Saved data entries
-- pv_equiv track=rewrite | github.com/mdebono/advent-of-code | 2022/06/part2.py | is_marker
-- ===== SOURCE A (Python) =====
-- def is_marker(quartet):
--     dict = {}
--     for x in quartet:
--         if dict.get(x):
--             dict[x] += 1
--             if dict[x] > 1:
--                 return False
--         else:
--             dict[x] = 1
--     return True
-- ===== SOURCE B (Python) =====
-- def is_marker(quartet):
--     chars = list(quartet)
--     n = len(chars)
--     for i in range(n):
--         for j in range(i + 1, n):
--             if chars[i] == chars[j]:
--                 return False
--     return True
-- ===== Notes on version B (the rewrite author's own statement) =====
-- stated objective: alternative
-- what changed: Replaces the dict-counting single pass with a nested pairwise scan that compares each character against all later ones and keeps no auxiliary structure.
import Mathlib
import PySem

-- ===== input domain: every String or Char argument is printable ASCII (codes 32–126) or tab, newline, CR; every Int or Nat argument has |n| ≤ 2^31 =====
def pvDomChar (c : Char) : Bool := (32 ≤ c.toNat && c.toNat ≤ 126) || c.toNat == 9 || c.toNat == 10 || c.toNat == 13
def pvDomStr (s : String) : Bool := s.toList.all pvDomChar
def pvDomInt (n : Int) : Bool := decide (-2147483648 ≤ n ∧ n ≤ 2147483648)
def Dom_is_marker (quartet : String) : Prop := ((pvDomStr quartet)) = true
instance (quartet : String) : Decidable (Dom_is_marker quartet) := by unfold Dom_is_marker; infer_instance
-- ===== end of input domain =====

-- B replaces A's dict-counting pass by a pairwise nested scan (no auxiliary structure); same result, similar cost (alternative).


-- ===== PORT A =====
-- the for-loop over the string's characters with the dict accumulator
def isMarkerLoopA : List Char → PySem.Dict Char Int → Bool
  | [], _ => true
  | x :: xs, d =>
    match d.get? x with
    | some v =>
      if v ≠ 0 then        -- 'if dict.get(x):' truthy
        let d' := d.insert x (v + 1)   -- dict[x] += 1
        -- 'dict[x]' read back; the key was just inserted so KeyError is impossible, getD is exact
        if d'.getD x 0 > 1 then false else isMarkerLoopA xs d'
      else
        isMarkerLoopA xs (d.insert x 1)
    | none => isMarkerLoopA xs (d.insert x 1)

def is_marker (quartet : String) : Bool :=
  isMarkerLoopA quartet.toList PySem.Dict.empty

-- ===== PORT B =====
-- inner loop: does c occur among the later characters ys?
def laterScan (c : Char) : List Char → Bool
  | [] => false
  | y :: ys => if c = y then true else laterScan c ys

-- outer loop over positions i, scanning j > i
def pairScan : List Char → Bool
  | [] => true
  | x :: xs => if laterScan x xs then false else pairScan xs

def is_marker_alt (quartet : String) : Bool :=
  pairScan quartet.toList

-- ===== PRECONDITION & SPEC =====
def Spec_is_marker (quartet : String) (out : Bool) : Prop := out = is_marker_alt quartet
instance (quartet : String) (out : Bool) : Decidable (Spec_is_marker quartet out) := by unfold Spec_is_marker; infer_instance

-- ===== CLAIM (what is proved, stated in full; the proofs are below) =====
def Claim_equal_is_marker : Prop := ∀ (quartet : String), Dom_is_marker quartet → Spec_is_marker quartet (is_marker quartet)

-- ===== LEMMAS AND PROOFS =====
theorem laterScan_iff (c : Char) (xs : List Char) : laterScan c xs = true ↔ c ∈ xs := by
  induction xs with
  | nil => simp [laterScan]
  | cons y ys ih => by_cases h : c = y <;> simp [laterScan, h, ih]

theorem pairScan_iff (xs : List Char) : pairScan xs = true ↔ xs.Nodup := by
  induction xs with
  | nil => simp [pairScan]
  | cons x xs ih =>
    by_cases h : laterScan x xs = true
    · simp [pairScan, h, (laterScan_iff x xs).mp h]
    · have hx : x ∉ xs := fun hm => h ((laterScan_iff x xs).mpr hm)
      simp [pairScan, h, hx, ih]

theorem loopA_iff (xs : List Char) : ∀ (d : PySem.Dict Char Int),
    (∀ c v, d.get? c = some v → v = 1) →
    (isMarkerLoopA xs d = true ↔ (∀ c ∈ xs, d.get? c = none) ∧ xs.Nodup) := by
  induction xs with
  | nil => intro d _; simp [isMarkerLoopA]
  | cons x xs ih =>
    intro d hd
    cases hx : d.get? x with
    | some v =>
      have hv : v = 1 := hd x v hx
      subst hv
      have : isMarkerLoopA (x :: xs) d = false := by
        simp [isMarkerLoopA, hx, PySem.Dict.getD_insert_self]
      simp [this, hx]
    | none =>
      have hstep : isMarkerLoopA (x :: xs) d = isMarkerLoopA xs (d.insert x 1) := by
        simp [isMarkerLoopA, hx]
      have hinv : ∀ c v, (d.insert x 1).get? c = some v → v = 1 := by
        intro c v h
        rw [PySem.Dict.get?_insert] at h
        split at h
        · exact (Option.some.injEq _ _ ▸ h).symm ▸ (by injection h with h'; omega)
        · exact hd c v h
      rw [hstep, ih (d.insert x 1) hinv, List.nodup_cons]
      constructor
      · rintro ⟨h1, h2⟩
        have hxn : x ∉ xs := by
          intro hm
          have := h1 x hm
          rw [PySem.Dict.get?_insert] at this
          simp at this
        refine ⟨?_, hxn, h2⟩
        intro c hc
        rcases List.mem_cons.mp hc with hc | hc
        · exact hc ▸ hx
        · have := h1 c hc
          rw [PySem.Dict.get?_insert] at this
          split at this
          · simp at this
          · exact this
      · rintro ⟨h1, hxn, h2⟩
        refine ⟨?_, h2⟩
        intro c hc
        rw [PySem.Dict.get?_insert]
        split
        · exact absurd (‹c = x› ▸ hc) (by intro h; exact hxn (‹c = x› ▸ hc))
        · exact h1 c (List.mem_cons_of_mem _ hc)

-- ===== VERDICT (by name: the statement is the Claim_ definition above) =====
theorem is_marker_spec : Claim_equal_is_marker := by
  intro q _
  unfold Spec_is_marker is_marker is_marker_alt
  rw [Bool.eq_iff_iff]
  rw [loopA_iff q.toList PySem.Dict.empty (by intro c v h; simp [PySem.Dict.get?_empty] at h)]
  rw [pairScan_iff]
  simp [PySem.Dict.get?_empty]
-- the filter-over-range form of starts equals the recursive form
theorem startsF_filter (w : List Bool) (prev : Bool) (off : Int) :
    ((List.range w.length).filter
        (fun i => w.getD i false && !((prev :: w).getD i false))).map (fun i : Nat => off + (i : Int))
      = startsF prev w off := by
  induction w generalizing prev off with
  | nil => simp [startsF]
  | cons b rest ih =>
    rw [List.length_cons, List.range_succ_eq_map, List.filter_cons]
    have htail :
        ((((List.range rest.length).map Nat.succ).filter
            (fun i => (b :: rest).getD i false && !((prev :: b :: rest).getD i false))).map
          (fun i : Nat => off + (i : Int)))
        = startsF b rest (off + 1) := by
      have hfil : List.filter
            ((fun i => (b :: rest).getD i false && !((prev :: b :: rest).getD i false)) ∘ Nat.succ)
            (List.range rest.length)
          = List.filter (fun i => rest.getD i false && !((b :: rest).getD i false))
            (List.range rest.length) :=
        List.filter_congr (by intro a _; simp [Function.comp, Nat.succ_eq_add_one])
      rw [List.filter_map, List.map_map, hfil, ← ih b (off + 1)]
      exact List.map_congr_left (by intro a _; simp [Nat.succ_eq_add_one]; ring)
    conv_rhs => rw [startsF]
    rw [apply_ite (List.map (fun i : Nat => off + (i : Int)))]
    have hcond : ((b :: rest).getD 0 false && !((prev :: b :: rest).getD 0 false)) = (b && !prev) := by
      simp
    rw [hcond]
    split_ifs with hb
    · rw [List.map_cons, htail]
      simp
    · rw [List.nil_append]
      exact htail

• Task requirements:
The response should be a verbatim transcription of the data.

• Answer box:
-- pv_equiv track=rewrite | github.com/mdebono/advent-of-code | 2022/06/part2.py | is_marker
-- ===== SOURCE A (Python) =====
-- def is_marker(quartet):
--     dict = {}
--     for x in quartet:
--         if dict.get(x):
--             dict[x] += 1
--             if dict[x] > 1:
--                 return False
--         else:
--             dict[x] = 1
--     return True
-- ===== SOURCE B (Python) =====
-- def is_marker(quartet):
--     chars = list(quartet)
--     n = len(chars)
--     for i in range(n):
--         for j in range(i + 1, n):
--             if chars[i] == chars[j]:
--                 return False
--     return True
-- ===== Notes on version B (the rewrite author's own statement) =====
-- stated objective: alternative
-- what changed: Replaces the dict-counting single pass with a nested pairwise scan that compares each character against all later ones and keeps no auxiliary structure.
import Mathlib
import PySem

-- ===== input domain: every String or Char argument is printable ASCII (codes 32–126) or tab, newline, CR; every Int or Nat argument has |n| ≤ 2^31 =====
def pvDomChar (c : Char) : Bool := (32 ≤ c.toNat && c.toNat ≤ 126) || c.toNat == 9 || c.toNat == 10 || c.toNat == 13
def pvDomStr (s : String) : Bool := s.toList.all pvDomChar
def pvDomInt (n : Int) : Bool := decide (-2147483648 ≤ n ∧ n ≤ 2147483648)
def Dom_is_marker (quartet : String) : Prop := ((pvDomStr quartet)) = true
instance (quartet : String) : Decidable (Dom_is_marker quartet) := by unfold Dom_is_marker; infer_instance
-- ===== end of input domain =====

-- B replaces A's dict-counting pass by a pairwise nested scan (no auxiliary structure); same result, similar cost (alternative).


-- ===== PORT A =====
-- the for-loop over the string's characters with the dict accumulator
def isMarkerLoopA : List Char → PySem.Dict Char Int → Bool
  | [], _ => true
  | x :: xs, d =>
    match d.get? x with
    | some v =>
      if v ≠ 0 then        -- 'if dict.get(x):' truthy
        let d' := d.insert x (v + 1)   -- dict[x] += 1
        -- 'dict[x]' read back; the key was just inserted so KeyError is impossible, getD is exact
        if d'.getD x 0 > 1 then false else isMarkerLoopA xs d'
      else
        isMarkerLoopA xs (d.insert x 1)
    | none => isMarkerLoopA xs (d.insert x 1)

def is_marker (quartet : String) : Bool :=
  isMarkerLoopA quartet.toList PySem.Dict.empty

-- ===== PORT B =====
-- inner loop: does c occur among the later characters ys?
def laterScan (c : Char) : List Char → Bool
  | [] => false
  | y :: ys => if c = y then true else laterScan c ys

-- outer loop over positions i, scanning j > i
def pairScan : List Char → Bool
  | [] => true
  | x :: xs => if laterScan x xs then false else pairScan xs

def is_marker_alt (quartet : String) : Bool :=
  pairScan quartet.toList

-- ===== PRECONDITION & SPEC =====
def Spec_is_marker (quartet : String) (out : Bool) : Prop := out = is_marker_alt quartet
instance (quartet : String) (out : Bool) : Decidable (Spec_is_marker quartet out) := by unfold Spec_is_marker; infer_instance

-- ===== CLAIM (what is proved, stated in full; the proofs are below) =====
def Claim_equal_is_marker : Prop := ∀ (quartet : String), Dom_is_marker quartet → Spec_is_marker quartet (is_marker quartet)

-- ===== LEMMAS AND PROOFS =====
theorem laterScan_iff (c : Char) (xs : List Char) : laterScan c xs = true ↔ c ∈ xs := by
  induction xs with
  | nil => simp [laterScan]
  | cons y ys ih => by_cases h : c = y <;> simp [laterScan, h, ih]

theorem pairScan_iff (xs : List Char) : pairScan xs = true ↔ xs.Nodup := by
  induction xs with
  | nil => simp [pairScan]
  | cons x xs ih =>
    by_cases h : laterScan x xs = true
    · simp [pairScan, h, (laterScan_iff x xs).mp h]
    · have hx : x ∉ xs := fun hm => h ((laterScan_iff x xs).mpr hm)
      simp [pairScan, h, hx, ih]

theorem loopA_iff (xs : List Char) : ∀ (d : PySem.Dict Char Int),
    (∀ c v, d.get? c = some v → v = 1) →
    (isMarkerLoopA xs d = true ↔ (∀ c ∈ xs, d.get? c = none) ∧ xs.Nodup) := by
  induction xs with
  | nil => intro d _; simp [isMarkerLoopA]
  | cons x xs ih =>
    intro d hd
    cases hx : d.get? x with
    | some v =>
      have hv : v = 1 := hd x v hx
      subst hv
      have : isMarkerLoopA (x :: xs) d = false := by
        simp [isMarkerLoopA, hx, PySem.Dict.getD_insert_self]
      simp [this, hx]
    | none =>
      have hstep : isMarkerLoopA (x :: xs) d = isMarkerLoopA xs (d.insert x 1) := by
        simp [isMarkerLoopA, hx]
      have hinv : ∀ c v, (d.insert x 1).get? c = some v → v = 1 := by
        intro c v h
        rw [PySem.Dict.get?_insert] at h
        split at h
        · exact (Option.some.injEq _ _ ▸ h).symm ▸ (by injection h with h'; omega)
        · exact hd c v h
      rw [hstep, ih (d.insert x 1) hinv, List.nodup_cons]
      constructor
      · rintro ⟨h1, h2⟩
        have hxn : x ∉ xs := by
          intro hm
          have := h1 x hm
          rw [PySem.Dict.get?_insert] at this
          simp at this
        refine ⟨?_, hxn, h2⟩
        intro c hc
        rcases List.mem_cons.mp hc with hc | hc
        · exact hc ▸ hx
        · have := h1 c hc
          rw [PySem.Dict.get?_insert] at this
          split at this
          · simp at this
          · exact this
      · rintro ⟨h1, hxn, h2⟩
        refine ⟨?_, h2⟩
        intro c hc
        rw [PySem.Dict.get?_insert]
        split
        · exact absurd (‹c = x› ▸ hc) (by intro h; exact hxn (‹c = x› ▸ hc))
        · exact h1 c (List.mem_cons_of_mem _ hc)

-- ===== VERDICT (by name: the statement is the Claim_ definition above) =====
theorem is_marker_spec : Claim_equal_is_marker := by
  intro q _
  unfold Spec_is_marker is_marker is_marker_alt
  rw [Bool.eq_iff_iff]
  rw [loopA_iff q.toList PySem.Dict.empty (by intro c v h; simp [PySem.Dict.get?_empty] at h)]
  rw [pairScan_iff]
  simp [PySem.Dict.get?_empty]
-- the filter-over-range form of starts equals the recursive form
theorem startsF_filter (w : List Bool) (prev : Bool) (off : Int) :
    ((List.range w.length).filter
        (fun i => w.getD i false && !((prev :: w).getD i false))).map (fun i : Nat => off + (i : Int))
      = startsF prev w off := by
  induction w generalizing prev off with
  | nil => simp [startsF]
  | cons b rest ih =>
    rw [List.length_cons, List.range_succ_eq_map, List.filter_cons]
    have htail :
        ((((List.range rest.length).map Nat.succ).filter
            (fun i => (b :: rest).getD i false && !((prev :: b :: rest).getD i false))).map
          (fun i : Nat => off + (i : Int)))
        = startsF b rest (off + 1) := by
      have hfil : List.filter
            ((fun i => (b :: rest).getD i false && !((prev :: b :: rest).getD i false)) ∘ Nat.succ)
            (List.range rest.length)
          = List.filter (fun i => rest.getD i false && !((b :: rest).getD i false))
            (List.range rest.length) :=
        List.filter_congr (by intro a _; simp [Function.comp, Nat.succ_eq_add_one])
      rw [List.filter_map, List.map_map, hfil, ← ih b (off + 1)]
      exact List.map_congr_left (by intro a _; simp [Nat.succ_eq_add_one]; ring)
    conv_rhs => rw [startsF]
    rw [apply_ite (List.map (fun i : Nat => off + (i : Int)))]
    have hcond : ((b :: rest).getD 0 false && !((prev :: b :: rest).getD 0 false)) = (b && !prev) := by
      simp
    rw [hcond]
    split_ifs with hb
    · rw [List.map_cons, htail]
      simp
    · rw [List.nil_append]
      exact htail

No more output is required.